Professional Documents
Culture Documents
Splunk Indexes
Splunk Indexes
An indexer is repository for data. Indexers store data into index (indexes).
main: the default Splunk index if one isn’t specified in external input sources.
Summary: A default summary index for storing summary data.
_internal: Stores Splunk internal logs from a range of internal sources, such as splunkd
daemon logs, web access logs, scheduler logs, python logs and more.
_audit: Stores Splunk internal audit logs such as logins, searches, data accesses, and
administrative activities.
_introspection: Store Splunk resource consumption and performance data
_fishbucket: Stores checkpoint information of file monitoring inputs
_telemetry: Stores instrumentation information if enabled through telemetry.conf.

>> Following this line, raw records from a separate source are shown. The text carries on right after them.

-- pv_equiv track=rewrite | github.com/guwenbin1991/awsome_python | test/try_and_test.py | get_nth_setted_bit_position
-- ===== SOURCE A (Python) =====
-- from typing import List
--
-- def get_nth_setted_bit_position(k:int, arr:List[int]) -> int:
--     count = 0
--     for i, n in enumerate(arr):
--         if n == 1:
--             count = count + 1
--             if count == k:
--                 return i
--     return -1
-- ===== SOURCE B (Python) =====
-- def get_nth_setted_bit_position(k, arr):
--     positions = [i for i, n in enumerate(arr) if n == 1]
--     if 0 < k <= len(positions):
--         return positions[k - 1]
--     return -1
-- ===== Notes on version B (the rewrite author's own statement) =====
-- stated objective: simpler
-- what changed: Builds the full list of indices of elements equal to 1 and indexes into it, instead of streaming with a running counter and early return.
import Mathlib
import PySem

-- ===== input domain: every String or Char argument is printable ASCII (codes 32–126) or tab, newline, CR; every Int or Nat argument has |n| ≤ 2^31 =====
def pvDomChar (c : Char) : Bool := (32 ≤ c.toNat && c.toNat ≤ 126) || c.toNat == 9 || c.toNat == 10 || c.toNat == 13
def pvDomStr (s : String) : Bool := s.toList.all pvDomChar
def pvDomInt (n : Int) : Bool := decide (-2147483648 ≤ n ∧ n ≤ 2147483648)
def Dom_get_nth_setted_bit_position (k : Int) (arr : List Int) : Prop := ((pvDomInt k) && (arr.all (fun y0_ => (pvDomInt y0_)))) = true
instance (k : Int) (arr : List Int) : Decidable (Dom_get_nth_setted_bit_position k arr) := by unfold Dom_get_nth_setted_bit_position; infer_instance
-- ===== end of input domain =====

-- B builds the index table of 1-positions and indexes into it (simpler decomposition); equal to A everywhere.

-- ===== PORT A =====
-- loop of A: count equals-1 hits; return current index when count reaches k
def pvLoopA (arr : List Int) (i : Int) (count : Int) (k : Int) : Int :=
  match arr with
  | [] => -1
  | n :: t =>
    if n = 1 then
      if count + 1 = k then i else pvLoopA t (i + 1) (count + 1) k
    else pvLoopA t (i + 1) count k

def get_nth_setted_bit_position (k : Int) (arr : List Int) : Int :=
  pvLoopA arr 0 0 k

-- ===== PORT B =====
-- B: list of indices where the element is 1
def pvPositions (arr : List Int) (i : Int) : List Int :=
  match arr with
  | [] => []
  | n :: t => if n = 1 then i :: pvPositions t (i + 1) else pvPositions t (i + 1)

-- B: simpler decomposition — build the index table, then index into it (guard 0 < k ≤ len)
def get_nth_setted_bit_position_alt (k : Int) (arr : List Int) : Int :=
  let positions := pvPositions arr 0
  if 0 < k ∧ k ≤ positions.length then positions.getD (k - 1).toNat (-1) else -1

-- ===== PRECONDITION & SPEC =====
def Spec_get_nth_setted_bit_position (k : Int) (arr : List Int) (out : Int) : Prop := out = get_nth_setted_bit_position_alt k arr
instance (k : Int) (arr : List Int) (out : Int) : Decidable (Spec_get_nth_setted_bit_position k arr out) := by unfold Spec_get_nth_setted_bit_position; infer_instance

-- ===== CLAIM (what is proved, stated in full; the proofs are below) =====
def Claim_equal_get_nth_setted_bit_position : Prop := ∀ (k : Int) (arr : List Int), Dom_get_nth_setted_bit_position k arr → Spec_get_nth_setted_bit_position k arr (get_nth_setted_bit_position k arr)

-- ===== LEMMAS AND PROOFS =====

-- ===== VERDICT (by name: the statement is the Claim_ definition above) =====
theorem pvLoopA_eq (arr : List Int) : ∀ (i c k : Int),
    pvLoopA arr i c k =
      (if 0 < k - c ∧ k - c ≤ (pvPositions arr i).length then
        (pvPositions arr i).getD (k - c - 1).toNat (-1) else -1) := by
  induction arr with
  | nil => intro i c k; simp [pvLoopA, pvPositions]
  | cons n t ih =>
    intro i c k
    by_cases hn : n = 1
    · rw [show pvPositions (n :: t) i = i :: pvPositions t (i + 1) from by
        simp [pvPositions, hn]]
      by_cases hk : c + 1 = k
      · rw [show pvLoopA (n :: t) i c k = i from by simp [pvLoopA, hn, hk]]
        rw [if_pos ⟨by omega, by simp; omega⟩]
        rw [show (k - c - 1).toNat = 0 from by omega]
        rfl
      · rw [show pvLoopA (n :: t) i c k = pvLoopA t (i + 1) (c + 1) k from by
          simp [pvLoopA, hn, hk]]
        rw [ih]
        by_cases hp : 0 < k - (c + 1) ∧ k - (c + 1) ≤ ((pvPositions t (i + 1)).length : Int)
        · rw [if_pos hp, if_pos ⟨by omega, by simp; omega⟩]
          rw [show (k - c - 1).toNat = (k - (c + 1) - 1).toNat + 1 from by omega]
          rfl
        · rw [if_neg hp, if_neg (by simp; omega)]
    · rw [show pvLoopA (n :: t) i c k = pvLoopA t (i + 1) c k from by
        simp [pvLoopA, hn]]
      rw [show pvPositions (n :: t) i = pvPositions t (i + 1) from by
        simp [pvPositions, hn]]
      exact ih (i + 1) c k

theorem get_nth_setted_bit_position_spec : Claim_equal_get_nth_setted_bit_position := by
  intro k arr _
  show _ = _
  simp only [get_nth_setted_bit_position, get_nth_setted_bit_position_alt, pvLoopA_eq]
  norm_num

There is more than one way to create a Splunk index. It all depends on the type of Splunk
deployment architecture.
Regardless of the approach, you do the configuration of the indexes.conf file in the
indexer.
Splunk allows administrators to create custom indexes to stores and organize specific
types of data based on their needs and requirements.
Every index has data size and retention time limitations. To view the configuration
settings, see the indexes.conf definition of _internal index in the
$SPLUNK_HOME/etc/system/default directory.
[_internal]
homePath = $SPLUNK_DB/_internaldb/db
coldPath = $SPLUNK_DB/_internaldb/colddb
thawedPath = $SPLUNK_DB/_internaldb/thaweddb
tstatsHomePath = volume:_splunk_summaries/_internaldb/datamodel_summary
maxDataSize = 1000
maxHotSpanSecs = 432000_
frozenTimePeriodInSecs = 2592000
Indexes contain originally received data in a compressed format, which is called raw
data. They also contain index called tsidx files and metadata files.
Indexes organize data in the form of buckets on the filesystem.
Indexes are by default stored at $SPLUNK_HOME/var/lib/splunk. The path is referred
to with the $SPLUNK_DB environment variable.
Once the data is written to an index, it is final and cannot be modified.
An authorized user that has can-delete role can issue a delete command to prevent from
participating in a search. This command applies delete markers to data. This means it
doesn’t permanently delete event data, execute the Splunk clean command with caution.
The segregation of indexes depends on data size, data retention, access policies, and the
types of data being stored in them.
Understanding buckets
Buckets are an integral part of indexes; they contain raw data and index files. They are organized
in the form of folders on a filesystem with a specific naming pattern. These folders are explicitly
used by the Splunk indexer for data storage and for search processing.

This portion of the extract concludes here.